The CoV2 preS dTM AS03 composition also was evaluated in non-naïve participants. The data in Table 15 show that participants in the low dose group had a marked increase of neutralizing antibodies (as measured in (Monogram PsVN assay) after just one injection, with a GMT of 35,275 at Day 22. This GMT is more than 15-fold higher than the convalescent sera group shown in Table 14.
The data in non-naïve participants show that the magnitude of antibody titers was ≥5,000 in both the 18-59 years and >60 years age-groups after a single injection. No difference was observed across treatment groups.
These results show that CoV2 preS dTM AS03 triggered high neutralizing antibody responses in all adult age groups, including in those aged 60 years and older and those with prior infection. The immunogenic composition showed no safety concerns, with a well-tolerated safety profile across all three tested dose levels. The Phase II study showed 95% to 100% seroconversion following a second injection in all age groups and across all doses. In participants with previous evidence of SARS-COV-2 infection, significantly higher antibody responses were generated after a single vaccine dose, suggesting strong potential for development as a booster vaccine.
The Phase 2 data confirm the potential of the CoV2 preS dTM AS03 immunogenic composition to play a role in addressing a global public health crisis, as it is well recognized that multiple vaccines will be needed, especially as variants continue to emerge as well as the need for booster vaccines. Based on these positive Phase 2 results, the 10 μg dose level will be further evaluated in a global Phase 3 study in more than 35,000 participants.
An immunogenicity study (CoV2-06_NHP) was performed in naïve non-human primates (NHPs) to assess the immunogenicity of the variant monovalent vaccine (B.1.351) and potential negative interferences when combined with D614 preS dTM antigen in the bivalent formulation (D614+B.1.351), in the presence of AS03. At the peak of the antibody responses (Day 34), the neutralizing antibody titers were measured against the two viruses (D614 and Beta), as well as other variants of concerns (VoCs), Alpha, Gamma, and Delta. The neutralization titers against the D614 strain (obtained in a VSV-pseudovirus qualified assay from Nexelis) were compared between monovalent and bivalent formulations to evaluate the impact of each component in the bivalent formulation on the immunogenicity of the other component.
Fifty-four adult Mauritian cynomolgus macaques (males and females) of two to eight years old were randomized for age, weight, and sex. Nine groups of six macaques were immunized with the three vaccine formulations (D614, B.1.351, and bivalent) at doses of 2.5, 5, and 10 μg per component, in the presence of AS03 (Table 16). Two injections at three weeks apart were given by the IM route in the deltoid, same side for both administrations, under 0.5 mL doses.

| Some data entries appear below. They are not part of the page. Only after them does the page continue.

-- pv_equiv track=rewrite | github.com/drader/patika-datastructures | PatikaProjects/Python/test3.py | DifferentCases
-- ===== SOURCE A (Python) =====
-- def DifferentCases(strParam):
--     r = ""
--     s = strParam.lower()
--     c = False
--     for i in range(len(s)):
--
--         if (s[i]>='a' and s[i]<='z'):
--             if c or i==0:
--                 r+=s[i].upper()
--                 c = False
--             else:
--                 r+=s[i]
--         else:
--             r+=''
--             c = True
--     return r
-- ===== SOURCE B (Python) =====
-- def DifferentCases(strParam):
--     # group-first: collect maximal lowercase-letter runs, then capitalize each run's head
--     s = strParam.lower()
--     runs = []
--     cur = ""
--     for ch in s:
--         if 'a' <= ch <= 'z':
--             cur += ch
--         else:
--             if cur:
--                 runs.append(cur)
--                 cur = ""
--     if cur:
--         runs.append(cur)
--     return "".join(w[:1].upper() + w[1:] for w in runs)
-- ===== Notes on version B (the rewrite author's own statement) =====
-- stated objective: alternative
-- what changed: A scans char-by-char carrying a capitalize-next boolean flag and grows the result with repeated string concatenation; B first groups the lowercased string into maximal letter runs and then joins the runs with each run's first character uppercased.
import Mathlib
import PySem

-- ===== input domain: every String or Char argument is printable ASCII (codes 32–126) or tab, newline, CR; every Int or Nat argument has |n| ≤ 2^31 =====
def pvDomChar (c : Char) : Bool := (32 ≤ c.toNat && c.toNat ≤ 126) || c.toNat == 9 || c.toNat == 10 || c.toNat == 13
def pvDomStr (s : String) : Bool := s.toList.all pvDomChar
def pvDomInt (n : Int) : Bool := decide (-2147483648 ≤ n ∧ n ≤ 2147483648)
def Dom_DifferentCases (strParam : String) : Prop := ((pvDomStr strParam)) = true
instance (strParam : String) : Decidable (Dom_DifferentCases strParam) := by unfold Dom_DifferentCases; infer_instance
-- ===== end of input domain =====

-- B replaces A's char-by-char scan with a capitalize-next flag by a group-then-map pass
-- (collect maximal letter runs, then capitalize each run's head); alternative, same cost.

-- ===== PORT A =====
-- A's loop body: state (r, c); i is the Python index, ch = s[i]
def aStep (st : List Char × Bool) (p : Int × Char) : List Char × Bool :=
  if 'a' ≤ p.2 ∧ p.2 ≤ 'z' then
    if st.2 || p.1 == 0 then (st.1 ++ PySem.Chars.upper [p.2], false)
    else (st.1 ++ [p.2], st.2)
  else (st.1 ++ [], true)

def DifferentCases (strParam : String) : String :=
  let s := (PySem.Str.lower strParam).toList
  let st := (PySem.List.enumerate s 0).foldl aStep ([], false)
  String.ofList st.1

-- ===== PORT B =====
-- B's loop body: state (runs, cur)
def bStep (st : List (List Char) × List Char) (ch : Char) : List (List Char) × List Char :=
  if 'a' ≤ ch ∧ ch ≤ 'z' then (st.1, st.2 ++ [ch])
  else if st.2 ≠ [] then (st.1 ++ [st.2], []) else st

-- w[:1].upper() + w[1:]
def bCap (w : List Char) : List Char :=
  PySem.Chars.upper (PySem.Chars.slice w none (some 1)) ++ PySem.Chars.slice w (some 1) none

def DifferentCases_alt (strParam : String) : String :=
  let s := (PySem.Str.lower strParam).toList
  let st := s.foldl bStep ([], [])
  let runs := if st.2 ≠ [] then st.1 ++ [st.2] else st.1
  String.ofList (PySem.Chars.join [] (runs.map bCap))

-- ===== PRECONDITION & SPEC =====
def Spec_DifferentCases (strParam : String) (out : String) : Prop := out = DifferentCases_alt strParam
instance (strParam : String) (out : String) : Decidable (Spec_DifferentCases strParam out) := by unfold Spec_DifferentCases; infer_instance

-- ===== CLAIM (what is proved, stated in full; the proofs are below) =====
def Claim_equal_DifferentCases : Prop := ∀ (strParam : String), Dom_DifferentCases strParam → Spec_DifferentCases strParam (DifferentCases strParam)

-- ===== LEMMAS AND PROOFS =====

-- A's loop as index-free structural recursion (valid once the index is known nonzero)
def aRun (l : List Char) (st : List Char × Bool) : List Char × Bool :=
  match l with
  | [] => st
  | ch :: t =>
    if 'a' ≤ ch ∧ ch ≤ 'z' then
      if st.2 then aRun t (st.1 ++ [PySem.Chars.upperChar ch], false)
      else aRun t (st.1 ++ [ch], st.2)
    else aRun t (st.1, true)

lemma upper_singleton (ch : Char) : PySem.Chars.upper [ch] = [PySem.Chars.upperChar ch] := rfl

lemma aFold_enum_eq_aRun (l : List Char) (k : Int) (hk : 1 ≤ k) (st : List Char × Bool) :
    (PySem.List.enumerate l k).foldl aStep st = aRun l st := by
  induction l generalizing k st with
  | nil => rfl
  | cons ch t ih =>
    rw [PySem.List.enumerate_cons, List.foldl_cons, aRun]
    have hknz : (k == 0) = false := by simp; omega
    by_cases hc : 'a' ≤ ch ∧ ch ≤ 'z'
    · simp only [aStep, hc, hknz, Bool.or_false]
      cases hst : st.2 with
      | true => simp [upper_singleton, ih (k+1) (by omega)]
      | false => simp [ih (k+1) (by omega)]
    · simp [aStep, hc, ih (k+1) (by omega)]

lemma bCap_eq (w : List Char) :
    bCap w = (w.take 1).map PySem.Chars.upperChar ++ w.tail := by
  have h1 : PySem.List.slice w none (some 1) = w.take 1 := by
    simpa using PySem.List.slice_to_natCast (xs := w) (b := 1)
  have h2 : PySem.List.slice w (some 1) none = w.tail := by
    simp [PySem.List.slice_from_one]
  simp [bCap, PySem.Chars.upper, h1, h2, List.map_take]

lemma bCap_append (w : List Char) (hw : w ≠ []) (ch : Char) :
    bCap (w ++ [ch]) = bCap w ++ [ch] := by
  cases w with
  | nil => exact absurd rfl hw
  | cons a t => simp [bCap_eq]

def joinCap (runs : List (List Char)) : List Char := PySem.Chars.join [] (runs.map bCap)

lemma join_nil_eq_flatten (l : List (List Char)) : PySem.Chars.join [] l = l.flatten := by
  induction l with
  | nil => rfl
  | cons a t ih =>
    cases t with
    | nil => simp [PySem.Chars.join, List.intercalate]
    | cons b t2 =>
      rw [PySem.Chars.join_cons_cons]
      simp only [List.flatten_cons] at *
      rw [ih]; simp

lemma joinCap_append (runs : List (List Char)) (w : List Char) :
    joinCap (runs ++ [w]) = joinCap runs ++ bCap w := by
  simp [joinCap, join_nil_eq_flatten]

-- B's finalization: append the pending run if nonempty
def bFin (st : List (List Char) × List Char) : List (List Char) :=
  if st.2 ≠ [] then st.1 ++ [st.2] else st.1

-- The core invariant: A's scan from either loop state produces B's grouped output.
-- (1) mid-run (A's flag false, B's cur nonempty, A has already emitted bCap cur);
-- (2) after a non-letter (A's flag true, B's cur empty).
lemma main_inv (l : List Char) :
    (∀ (runs : List (List Char)) (cur : List Char), cur ≠ [] →
      (aRun l (joinCap runs ++ bCap cur, false)).1 = joinCap (bFin (l.foldl bStep (runs, cur)))) ∧
    (∀ (runs : List (List Char)),
      (aRun l (joinCap runs, true)).1 = joinCap (bFin (l.foldl bStep (runs, [])))) := by
  induction l with
  | nil =>
    refine ⟨fun runs cur hcur => ?_, fun runs => ?_⟩
    · simp [aRun, bFin, hcur, joinCap_append]
    · simp [aRun, bFin]
  | cons ch t ih =>
    refine ⟨fun runs cur hcur => ?_, fun runs => ?_⟩
    · by_cases hc : 'a' ≤ ch ∧ ch ≤ 'z'
      · rw [aRun]
        simp only [hc, List.foldl_cons, bStep]
        have : joinCap runs ++ bCap cur ++ [ch] = joinCap runs ++ bCap (cur ++ [ch]) := by
          rw [bCap_append cur hcur ch, List.append_assoc]
        simp only [this]
        exact ih.1 runs (cur ++ [ch]) (by simp)
      · rw [aRun]
        simp only [hc, if_false, List.foldl_cons, bStep]
        simp only [hcur, ne_eq]
        rw [← joinCap_append runs cur]
        exact ih.2 (runs ++ [cur])
    · by_cases hc : 'a' ≤ ch ∧ ch ≤ 'z'
      · rw [aRun]
        simp only [hc, List.foldl_cons, bStep, if_pos]
        have hcap : joinCap runs ++ [PySem.Chars.upperChar ch] = joinCap runs ++ bCap [ch] := by
          simp [bCap_eq]
        simp only [hcap]
        exact ih.1 runs [ch] (by simp)
      · rw [aRun]
        simp only [hc, if_false, List.foldl_cons, bStep]
        simp only [ne_eq, not_true_eq_false, ite_false]
        exact ih.2 runs

lemma core_eq (l : List Char) :
    ((PySem.List.enumerate l 0).foldl aStep ([], false)).1 =
    PySem.Chars.join [] ((bFin (l.foldl bStep ([], []))).map bCap) := by
  cases l with
  | nil => rfl
  | cons ch t =>
    rw [PySem.List.enumerate_cons, List.foldl_cons, List.foldl_cons]
    by_cases hc : 'a' ≤ ch ∧ ch ≤ 'z'
    · have ha : aStep ([], false) (0, ch) = (bCap [ch], false) := by
        simp [aStep, hc, bCap_eq, upper_singleton]
      have hb : bStep ([], []) ch = ([], [ch]) := by simp [bStep, hc]
      rw [ha, hb, show (0:Int)+1 = 1 by norm_num, aFold_enum_eq_aRun t 1 (by omega)]
      have h := (main_inv t).1 [] [ch] (by simp)
      simpa [joinCap, join_nil_eq_flatten] using h
    · have ha : aStep ([], false) (0, ch) = ([], true) := by simp [aStep, hc]
      have hb : bStep ([], []) ch = ([], []) := by simp [bStep, hc]
      rw [ha, hb, show (0:Int)+1 = 1 by norm_num, aFold_enum_eq_aRun t 1 (by omega)]
      have h := (main_inv t).2 []
      simpa [joinCap, join_nil_eq_flatten] using h

-- ===== VERDICT (by name: the statement is the Claim_ definition above) =====
theorem DifferentCases_spec : Claim_equal_DifferentCases := by
  intro strParam _
  exact congrArg String.ofList (core_eq ((PySem.Str.lower strParam).toList))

Animals were monitored throughout the study for any clinical signs of adverse events. Blood samples were collected pre-study, and on D2, D21, D23, and D34 for blood cell count and chemistry parameters. Blood samples were collected on D21 and on D34 for antibody titration. Binding IgG levels were measured in ELISA against the GCN4-Spike protein, and the neutralization antibodies were measured on D34 against the D614, D614G, Alpha, Beta, Gamma, and Delta variants using PsV neutralizing assay (SP REI Cambridge). In parallel, the samples were titrated in a qualified D614 PsV neutralization assay (Nexelis) to quantify the interferences on D614 titers. The characteristics of the two neutralization assays used are shown in Table 17 below.

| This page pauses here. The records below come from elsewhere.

-- pv_equiv track=rewrite | github.com/htriki1204/fdi-pln-2607 | Practica4/busqueda_semantica.py | combinar_encabezados
-- ===== SOURCE A (Python) =====
-- def combinar_encabezados(pasajes_chunk: list[dict[str, str]]) -> str:
--     encabezados: list[str] = []
--
--     for pasaje in pasajes_chunk:
--         encabezado = pasaje["encabezado"]
--         if encabezados and encabezados[-1] == encabezado:
--             continue
--         encabezados.append(encabezado)
--
--     if not encabezados:
--         return "Sin encabezado"
--
--     if len(encabezados) == 1:
--         return encabezados[0]
--
--     return f"{encabezados[0]} / {encabezados[-1]}"
-- ===== SOURCE B (Python) =====
-- def combinar_encabezados(pasajes_chunk: list[dict[str, str]]) -> str:
--     if not pasajes_chunk:
--         return "Sin encabezado"
--     primero = pasajes_chunk[0]["encabezado"]
--     ultimo = pasajes_chunk[-1]["encabezado"]
--     if all(p["encabezado"] == primero for p in pasajes_chunk):
--         return primero
--     return f"{primero} / {ultimo}"
-- ===== Notes on version B (the rewrite author's own statement) =====
-- stated objective: simpler
-- what changed: Replaces the consecutive-dedup accumulator list with direct first/last indexing plus a single all-equal scan (the collapsed list has length 1 exactly when every header equals the first); Pre_ only excludes inputs where some passage lacks the 'encabezado' key, on which both programs raise KeyError.
import Mathlib
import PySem

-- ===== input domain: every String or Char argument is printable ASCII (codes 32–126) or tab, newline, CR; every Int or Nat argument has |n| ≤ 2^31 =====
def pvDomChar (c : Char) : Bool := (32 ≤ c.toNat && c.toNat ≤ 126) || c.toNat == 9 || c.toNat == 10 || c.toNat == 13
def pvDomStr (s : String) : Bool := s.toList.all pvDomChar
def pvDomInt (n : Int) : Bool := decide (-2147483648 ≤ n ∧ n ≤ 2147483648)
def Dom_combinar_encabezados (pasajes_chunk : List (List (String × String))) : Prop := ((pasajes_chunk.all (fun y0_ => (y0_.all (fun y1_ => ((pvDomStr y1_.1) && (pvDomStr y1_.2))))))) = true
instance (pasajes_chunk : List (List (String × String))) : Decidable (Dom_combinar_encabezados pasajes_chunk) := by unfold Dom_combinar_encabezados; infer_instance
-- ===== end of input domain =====

-- B replaces A's consecutive-dedup accumulator list with direct first/last access plus one
-- all-equal scan (objective: simpler).

-- ===== PORT A =====
-- pasaje["encabezado"]: first-match lookup in the association list; none = KeyError (excluded by Pre_)
def pvHdr? (pasaje : List (String × String)) : Option String :=
  (PySem.Dict.mk pasaje).get? "encabezado"

def pvHdr (pasaje : List (String × String)) : String := (pvHdr? pasaje).getD ""

-- the loop body: 'encabezado = pasaje["encabezado"]; if encabezados and encabezados[-1] == encabezado: continue; encabezados.append(encabezado)'
def pvStepA (encabezados : List String) (pasaje : List (String × String)) : List String :=
  if encabezados ≠ [] ∧ encabezados.getLast? = some (pvHdr pasaje) then encabezados
  else encabezados ++ [pvHdr pasaje]

def combinar_encabezados (pasajes_chunk : List (List (String × String))) : String :=
  let encabezados := pasajes_chunk.foldl pvStepA []
  if encabezados = [] then "Sin encabezado"
  else if encabezados.length = 1 then PySem.List.pyGetD encabezados 0 ""
  else PySem.List.pyGetD encabezados 0 "" ++ " / " ++ PySem.List.pyGetD encabezados (-1) ""

-- ===== PORT B =====
-- primero = pasajes_chunk[0]["encabezado"], ultimo = pasajes_chunk[-1]["encabezado"]
def combinar_encabezados_alt (pasajes_chunk : List (List (String × String))) : String :=
  if pasajes_chunk = [] then "Sin encabezado"
  else if pasajes_chunk.all (fun p => pvHdr p == pvHdr (PySem.List.pyGetD pasajes_chunk 0 [])) then
    pvHdr (PySem.List.pyGetD pasajes_chunk 0 [])
  else
    pvHdr (PySem.List.pyGetD pasajes_chunk 0 []) ++ " / " ++ pvHdr (PySem.List.pyGetD pasajes_chunk (-1) [])

-- ===== PRECONDITION & SPEC =====
-- Pre_ excludes exactly the inputs where some passage lacks the "encabezado" key: there the
-- Python A (and B alike) raises KeyError.
def Pre_combinar_encabezados (pasajes_chunk : List (List (String × String))) : Prop :=
  ∀ p ∈ pasajes_chunk, (pvHdr? p).isSome

instance (pasajes_chunk : List (List (String × String))) : Decidable (Pre_combinar_encabezados pasajes_chunk) := by unfold Pre_combinar_encabezados; infer_instance

def pvWitness_combinar_encabezados : (List (List (String × String))) :=
  [[("encabezado", "Intro")], [("encabezado", "Intro")], [("encabezado", "Fin")]]

def Spec_combinar_encabezados (pasajes_chunk : List (List (String × String))) (out : String) : Prop := out = combinar_encabezados_alt pasajes_chunk
instance (pasajes_chunk : List (List (String × String))) (out : String) : Decidable (Spec_combinar_encabezados pasajes_chunk out) := by unfold Spec_combinar_encabezados; infer_instance

-- ===== CLAIM (what is proved, stated in full; the proofs are below) =====
def Claim_equal_combinar_encabezados : Prop := ∀ (pasajes_chunk : List (List (String × String))), Dom_combinar_encabezados pasajes_chunk → Pre_combinar_encabezados pasajes_chunk → Spec_combinar_encabezados pasajes_chunk (combinar_encabezados pasajes_chunk)

-- ===== LEMMAS AND PROOFS =====

-- invariants of A's loop, for a nonempty accumulator
lemma foldl_stepA_ne_nil (hs : List (List (String × String))) (acc : List String)
    (h : acc ≠ []) : hs.foldl pvStepA acc ≠ [] := by
  induction hs generalizing acc with
  | nil => exact h
  | cons p ps ih =>
    simp only [List.foldl_cons]
    apply ih
    unfold pvStepA
    split
    · exact h
    · simp

lemma foldl_stepA_head (hs : List (List (String × String))) (acc : List String)
    (h : acc ≠ []) : (hs.foldl pvStepA acc).head? = acc.head? := by
  induction hs generalizing acc with
  | nil => rfl
  | cons p ps ih =>
    simp only [List.foldl_cons]
    rw [ih]
    · unfold pvStepA
      split
      · rfl
      · cases acc with
        | nil => simp at h
        | cons a as => simp
    · unfold pvStepA
      split
      · exact h
      · simp

lemma foldl_stepA_last (hs : List (List (String × String))) (acc : List String)
    (h : acc ≠ []) (hne : hs ≠ []) :
    (hs.foldl pvStepA acc).getLast? = (hs.map pvHdr).getLast? := by
  induction hs generalizing acc with
  | nil => exact absurd rfl hne
  | cons p ps ih =>
    simp only [List.foldl_cons]
    by_cases hps : ps = []
    · subst hps
      simp only [List.foldl_nil, List.map]
      unfold pvStepA
      split
      · rename_i hcond
        simp [hcond.2]
      · simp
    · rw [ih _ ?_ hps]
      · cases ps with
        | nil => exact absurd rfl hps
        | cons q t => simp only [List.map_cons, List.getLast?_cons_cons]
      · unfold pvStepA
        split
        · exact h
        · simp

-- the accumulator's length never decreases once it has two elements
lemma foldl_stepA_len_ge (hs : List (List (String × String))) (acc : List String)
    (h : 2 ≤ acc.length) : 2 ≤ (hs.foldl pvStepA acc).length := by
  induction hs generalizing acc with
  | nil => exact h
  | cons p ps ih =>
    simp only [List.foldl_cons]
    apply ih
    unfold pvStepA
    split
    · exact h
    · simp; omega

-- the collapsed list stays a singleton iff every header equals the one already there
lemma foldl_stepA_singleton (hs : List (List (String × String))) (a : String) :
    hs.foldl pvStepA [a] = [a] ↔ ∀ p ∈ hs, pvHdr p = a := by
  induction hs generalizing a with
  | nil => simp
  | cons p ps ih =>
    by_cases hp : pvHdr p = a
    · have hstep : pvStepA [a] p = [a] := by unfold pvStepA; simp [hp]
      simp only [List.foldl_cons, hstep, ih]
      constructor
      · intro h q hq
        rcases List.mem_cons.mp hq with hq' | hq'
        · rw [hq']; exact hp
        · exact h q hq'
      · intro h q hq; exact h q (List.mem_cons_of_mem _ hq)
    · have hstep : pvStepA [a] p = [a, pvHdr p] := by
        unfold pvStepA
        rw [if_neg]
        · rfl
        · rintro ⟨-, h2⟩
          simp only [List.getLast?_singleton, Option.some.injEq] at h2
          exact hp h2.symm
      simp only [List.foldl_cons, hstep]
      constructor
      · intro h
        exfalso
        have hlen := foldl_stepA_len_ge ps [a, pvHdr p] (by simp)
        rw [h] at hlen
        simp at hlen
      · intro h
        exact absurd (h p (List.mem_cons_self)) hp

lemma map_getLast?_pvHdr (hs : List (List (String × String))) (hne : hs ≠ []) :
    (hs.map pvHdr).getLast? = some (pvHdr (hs.getLast hne)) := by
  induction hs with
  | nil => exact absurd rfl hne
  | cons p ps ih =>
    cases ps with
    | nil => simp
    | cons q t =>
      rw [List.map_cons, List.map_cons, List.getLast?_cons_cons, ← List.map_cons,
        List.getLast_cons (by simp), ih (by simp)]

-- ===== VERDICT (by name: the statement is the Claim_ definition above) =====
theorem combinar_encabezados_spec : Claim_equal_combinar_encabezados := by
  intro pasajes_chunk _ _
  unfold Spec_combinar_encabezados combinar_encabezados combinar_encabezados_alt
  cases pasajes_chunk with
  | nil => rfl
  | cons p ps =>
    simp only [List.foldl_cons, reduceCtorEq, if_false]
    have hstep0 : pvStepA [] p = [pvHdr p] := by unfold pvStepA; simp
    rw [hstep0]
    generalize hE : List.foldl pvStepA [pvHdr p] ps = E
    have hEne : E ≠ [] := hE ▸ foldl_stepA_ne_nil ps [pvHdr p] (by simp)
    have hhead : E.head? = some (pvHdr p) := by
      rw [← hE, foldl_stepA_head ps [pvHdr p] (by simp)]; rfl
    have hget0 : PySem.List.pyGetD E 0 "" = pvHdr p := by
      rw [PySem.List.pyGetD_zero]
      cases E with
      | nil => exact absurd rfl hEne
      | cons e es => simp at hhead ⊢; exact hhead
    have hget0' : PySem.List.pyGetD (p :: ps) 0 [] = p := by
      rw [PySem.List.pyGetD_zero_cons]
    have hlast' : PySem.List.pyGetD (p :: ps) (-1) [] = (p :: ps).getLast (by simp) :=
      PySem.List.pyGetD_neg_one _ _ (by simp)
    rw [hget0', hlast']
    have hall : ((p :: ps).all fun q => pvHdr q == pvHdr p) = true ↔ E = [pvHdr p] := by
      rw [← hE, foldl_stepA_singleton]
      simp only [List.all_eq_true, beq_iff_eq]
      constructor
      · intro h q hq; exact h q (List.mem_cons_of_mem _ hq)
      · intro h q hq
        rcases List.mem_cons.mp hq with hq' | hq'
        · rw [hq']
        · exact h q hq'
    by_cases hAll : ((p :: ps).all fun q => pvHdr q == pvHdr p) = true
    · have hEeq : E = [pvHdr p] := hall.mp hAll
      rw [if_neg hEne, if_pos hAll, hEeq]
      simp [PySem.List.pyGetD_zero_cons]
    · have hEne1 : E ≠ [pvHdr p] := fun h => hAll (hall.mpr h)
      have hlen : ¬ E.length = 1 := by
        intro hl
        cases E with
        | nil => simp at hl
        | cons e es =>
          cases es with
          | nil =>
            simp only [List.head?_cons, Option.some.injEq] at hhead
            exact hEne1 (by rw [hhead])
          | cons f fs => simp at hl
      rw [if_neg hEne, if_neg hlen, if_neg hAll]
      have hlastE : PySem.List.pyGetD E (-1) "" = pvHdr ((p :: ps).getLast (by simp)) := by
        by_cases hps : ps = []
        · subst hps
          simp only [List.foldl_nil] at hE
          exact absurd hE.symm hEne1
        · have h1 : E.getLast? = (ps.map pvHdr).getLast? :=
            hE ▸ foldl_stepA_last ps [pvHdr p] (by simp) hps
          rw [map_getLast?_pvHdr ps hps, List.getLast?_eq_some_getLast hEne] at h1
          rw [PySem.List.pyGetD_neg_one E "" hEne, Option.some.inj h1,
            List.getLast_cons hps]
      rw [hget0, hlastE]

No clinical signs were observed during the study, and hematology and clinical chemistry parameters as well as body temperature did not show any concerning safety signal. Three weeks after the first injection (D21), all macaques mounted S-binding antibodies as measured by ELISA, except for one macaque in the 2.5 μg B.1.351 monovalent vaccine group. Mean ELISA titers ranged from 3.5 to 4.1 log10 EU (data not shown). Two weeks after the second injection (D34), S-binding antibody titers increased in all groups compared to D21 and ranged from 4.9 to 5.4 Log10 EU. No statistically significant differences were seen on ELISA titers between the doses and vaccine formulations.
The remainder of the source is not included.